The first cycle The first cycle of district-wise survey and settlement operations was initiated in 1888-89 and completed with the dinajpur district settlement in 1934-40. Table 1 shows the completion of each district operations chronologically, with total years of operation and the names of the settlement officers who conducted those operations.
The second cycle A fresh cycle of settlement operations undertaken on the basis of revision of cadastral maps and records (called revisional settlement) was started with chittagong district (1923-33) with Mr JB Kindersely, ICS as settlement officer, followed by Bakerganj district (1940-42) with Mr R W Bastin, ICS, as settlement Officer. During the Second World War, it was suspended and after a gap of 3 years, resumed in 1945 with Mr AK Mukherjee, ICS as settlement officer. Mr Mukherjee continued till 1947 and left immediately after Partition, and Mr. M Haque, BCS took over and carried on till 1950. The district of West Bengal, where settlement operations were concluded in the first cycle, but transferred to India in the wake of Partition has not been included in table 1.
|Name of the district or area||Period of operation||Name of settlement officer|
|Chittagong||1888-98||CGH Allen, ICS|
|Bakerganj||1904-16||JC Jack, ICS|
|Faridpur||1904-14||JC Jack, ICS|
|Mymensingh||1908-19||FA Sachse, ICS|
|Dhaka||1910-17||FD Ascoli, ICS|
|Rajshahi||1912-22||WH Nelson, ICS|
|Noakhali||1914-19||WH Thomson, ICS|
|Tippera (now Comilla)||1915-19||WH Thomson, ICS|
|Jessore||1920-24||MA Momen, BCS|
|Nadia (now Kushtia excluding Ranaghat)||1918-26||J M Pringle, ICS|
|Khulna||1920-26||LR Fawcus, ICS|
|Pabna and Bogra||1920-29||Donald Mc Pharson, ICS|
|Malda (now in West Bengal, excluding part transferred to Rajshahi after Partition of Bengal)||1928-35||Donald Mc Pherson, ICS|
|Rangpur||1931-38||AC Hartley, ICS|
|Dinajpur||1934-40||F O Bell, ICS|
|5 thanas of partially excluded area of Mymensingh district||1938-42||RW Bastin, ICS|
|Sylhet (transferred to East Bengal after Partition)||1950-64||N Ahmed, BL, BCS|
|Khulna (Sundarbans portion only)||1940-50||SA Majed, BCS M Huq, BCS|
State Acquisition Operations After the Partition of Bengal (1947), a major legislation entered the statute book in the shape of east bengal state acquisition and tenancy act, 1950. Initially, the process of zamindari abolition started with the acquisition of estates, which were under the control of the Court of Wards. Thereafter, big estates of zamindars, which were outside Court of Wards, were acquired.
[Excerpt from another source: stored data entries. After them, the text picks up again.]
-- pv_equiv track=rewrite | github.com/andures/qAeroChart | qAeroChart/scripts/table_gs_rod.py | _classify_rows
-- ===== SOURCE A (Python) =====
-- def _classify_rows(table_rows: list[list[str]]) -> list[str]:
--     """Classify each row as 'title', 'header', 'data', or 'footer'."""
--     header_idx = None
--     for i, row in enumerate(table_rows):
--         if len(row) > 2 and any(row[j] for j in range(2, len(row))):
--             header_idx = i
--             break
--     types = []
--     for i, row in enumerate(table_rows):
--         is_span = len(row) > 1 and all(c == "" for c in row[1:])
--         if is_span:
--             types.append("footer" if header_idx is not None and i > header_idx else "title")
--         elif i == header_idx:
--             types.append("header")
--         else:
--             types.append("data")
--     return types
-- ===== SOURCE B (Python) =====
-- def _classify_rows(table_rows: list[list[str]]) -> list[str]:
--     """Classify each row as 'title', 'header', 'data', or 'footer' in one pass."""
--     types = []
--     header_found = False
--     for row in table_rows:
--         if len(row) > 1 and all(c == "" for c in row[1:]):
--             types.append("footer" if header_found else "title")
--         elif not header_found and len(row) > 2 and any(row[2:]):
--             header_found = True
--             types.append("header")
--         else:
--             types.append("data")
--     return types
-- ===== Notes on version B (the rewrite author's own statement) =====
-- stated objective: simpler
-- what changed: Replaces A's two passes (a search for the header index, then a second indexed classification pass) by a single left-to-right pass maintaining a header_found flag and no indices.
import Mathlib
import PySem

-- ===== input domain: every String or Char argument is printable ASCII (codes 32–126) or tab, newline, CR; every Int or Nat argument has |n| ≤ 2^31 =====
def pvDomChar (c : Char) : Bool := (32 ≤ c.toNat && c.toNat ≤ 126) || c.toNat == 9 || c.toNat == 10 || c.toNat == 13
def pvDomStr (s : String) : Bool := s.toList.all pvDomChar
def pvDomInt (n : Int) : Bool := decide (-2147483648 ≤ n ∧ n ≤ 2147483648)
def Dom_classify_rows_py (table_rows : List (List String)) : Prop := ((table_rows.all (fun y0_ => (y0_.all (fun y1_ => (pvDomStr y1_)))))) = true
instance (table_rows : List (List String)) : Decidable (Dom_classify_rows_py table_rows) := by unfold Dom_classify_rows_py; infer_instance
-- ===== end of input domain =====

-- B replaces A's two passes (find header index, then classify by index) with one flagged pass; objective: simpler.

-- ===== PORT A =====
-- len(row) > 2 and any(row[j] for j in range(2, len(row))): a string is truthy iff nonempty;
-- indexing row[j] for j in range(2, len(row)) visits exactly (row.drop 2).
def pvHeaderCond (row : List String) : Bool :=
  decide (row.length > 2) && (row.drop 2).any (fun c => c != "")

-- is_span = len(row) > 1 and all(c == "" for c in row[1:])
def pvIsSpan (row : List String) : Bool :=
  decide (row.length > 1) && (row.drop 1).all (fun c => c == "")

-- first loop with break: returns the index of the first row satisfying pvHeaderCond
def pvHeaderIdx : List (List String) → Nat → Option Nat
  | [], _ => none
  | r :: rs, i => if pvHeaderCond r then some i else pvHeaderIdx rs (i + 1)

-- second loop: classify each row by its index against header_idx
def pvClassifyA (hidx : Option Nat) : Nat → List (List String) → List String
  | _, [] => []
  | i, r :: rs =>
    (if pvIsSpan r then
       (if (match hidx with | some j => decide (i > j) | none => false) then "footer" else "title")
     else if hidx = some i then "header"
     else "data") :: pvClassifyA hidx (i + 1) rs

def classify_rows_py (table_rows : List (List String)) : List String :=
  pvClassifyA (pvHeaderIdx table_rows 0) 0 table_rows

-- ===== PORT B =====
def pvClassifyB : Bool → List (List String) → List String
  | _, [] => []
  | hf, r :: rs =>
    if pvIsSpan r then (if hf then "footer" else "title") :: pvClassifyB hf rs
    else if !hf && pvHeaderCond r then "header" :: pvClassifyB true rs
    else "data" :: pvClassifyB hf rs

def classify_rows_py_alt (table_rows : List (List String)) : List String :=
  pvClassifyB false table_rows

-- ===== PRECONDITION & SPEC =====
def Spec_classify_rows_py (table_rows : List (List String)) (out : List String) : Prop := out = classify_rows_py_alt table_rows
instance (table_rows : List (List String)) (out : List String) : Decidable (Spec_classify_rows_py table_rows out) := by unfold Spec_classify_rows_py; infer_instance

-- ===== CLAIM (what is proved, stated in full; the proofs are below) =====
def Claim_equal_classify_rows_py : Prop := ∀ (table_rows : List (List String)), Dom_classify_rows_py table_rows → Spec_classify_rows_py table_rows (classify_rows_py table_rows)

-- ===== LEMMAS AND PROOFS =====

-- a header row is never a span row
theorem headerCond_not_span (r : List String) (h : pvHeaderCond r = true) : pvIsSpan r = false := by
  unfold pvHeaderCond at h
  unfold pvIsSpan
  rcases Bool.and_eq_true_iff.mp h with ⟨-, hany⟩
  rcases List.any_eq_true.mp hany with ⟨x, hx, hne⟩
  have hx1 : x ∈ r.drop 1 := by
    have : r.drop 2 = (r.drop 1).drop 1 := by simp []
    exact (List.drop_sublist 1 (r.drop 1)).mem (this ▸ hx)
  apply Bool.and_eq_false_iff.mpr
  right
  apply List.all_eq_false.mpr
  exact ⟨x, hx1, by simpa using hne⟩

-- any index returned by pvHeaderIdx starting at i is ≥ i
theorem headerIdx_ge (rs : List (List String)) : ∀ i j, pvHeaderIdx rs i = some j → i ≤ j := by
  induction rs with
  | nil => intro i j h; simp [pvHeaderIdx] at h
  | cons r rs ih =>
    intro i j h
    unfold pvHeaderIdx at h
    by_cases hc : pvHeaderCond r = true
    · simp [hc] at h; omega
    · simp [hc] at h
      exact Nat.le_of_succ_le (ih (i + 1) j h)

-- once the header is behind us (hidx = some j < i), A's classification is B's with hf = true
theorem classifyA_after (rs : List (List String)) : ∀ i j, j < i →
    pvClassifyA (some j) i rs = pvClassifyB true rs := by
  induction rs with
  | nil => intro i j _; rfl
  | cons r rs ih =>
    intro i j hji
    unfold pvClassifyA pvClassifyB
    have h1 : decide (i > j) = true := by simpa using hji
    have h2 : (some j = some i) = False := by simp; omega
    by_cases hs : pvIsSpan r = true
    · simp [hs, h1, ih (i + 1) j (Nat.lt_succ_of_lt hji)]
    · simp [hs, h2, ih (i + 1) j (Nat.lt_succ_of_lt hji)]

-- main invariant: before the header is found, A with hidx computed from position i equals B with hf = false
theorem classifyA_eq_B (rs : List (List String)) : ∀ i,
    pvClassifyA (pvHeaderIdx rs i) i rs = pvClassifyB false rs := by
  induction rs with
  | nil => intro i; rfl
  | cons r rs ih =>
    intro i
    unfold pvHeaderIdx pvClassifyA pvClassifyB
    by_cases hc : pvHeaderCond r = true
    · have hs := headerCond_not_span r hc
      simp [hc, hs, classifyA_after rs (i + 1) i (Nat.lt_succ_self i)]
    · simp only [hc, Bool.not_false, Bool.true_and]
      by_cases hs : pvIsSpan r = true
      · have htitle : (match pvHeaderIdx rs (i + 1) with
            | some j => decide (i > j) | none => false) = false := by
          cases h : pvHeaderIdx rs (i + 1) with
          | none => rfl
          | some j =>
            have := headerIdx_ge rs (i + 1) j h
            simp; omega
        have hnext : ∀ j, pvHeaderIdx rs (i+1) = some j → ¬ (j = i) := by
          intro j h; have := headerIdx_ge rs (i + 1) j h; omega
        have hne : ¬ (pvHeaderIdx rs (i + 1) = some i) := by
          cases h : pvHeaderIdx rs (i + 1) with
          | none => simp
          | some j => simpa [h] using hnext j h
        simp [hs, htitle, ih (i + 1)]
      · have hne : ¬ (pvHeaderIdx rs (i + 1) = some i) := by
          cases h : pvHeaderIdx rs (i + 1) with
          | none => simp
          | some j =>
            have := headerIdx_ge rs (i + 1) j h
            simp; omega
        simp [hs, hne, ih (i + 1)]

-- ===== VERDICT (by name: the statement is the Claim_ definition above) =====
theorem classify_rows_py_spec : Claim_equal_classify_rows_py := by
  intro rows _
  unfold Spec_classify_rows_py classify_rows_py classify_rows_py_alt
  exact classifyA_eq_B rows 0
Revisional settlement was in operation in Bakerganj district since 1940. Except for a gap of 3 years from 1942 to 1945, this operation for state acquisition under chapter IV of the Act was issued. At the same time, sundarbans portion of khulna district was taken up also for cadastral settlement with a view to applying state acquisition proceedings there. The state acquisition (SA) settlement operations were undertaken simultaneously in eight zones as shown in table 2.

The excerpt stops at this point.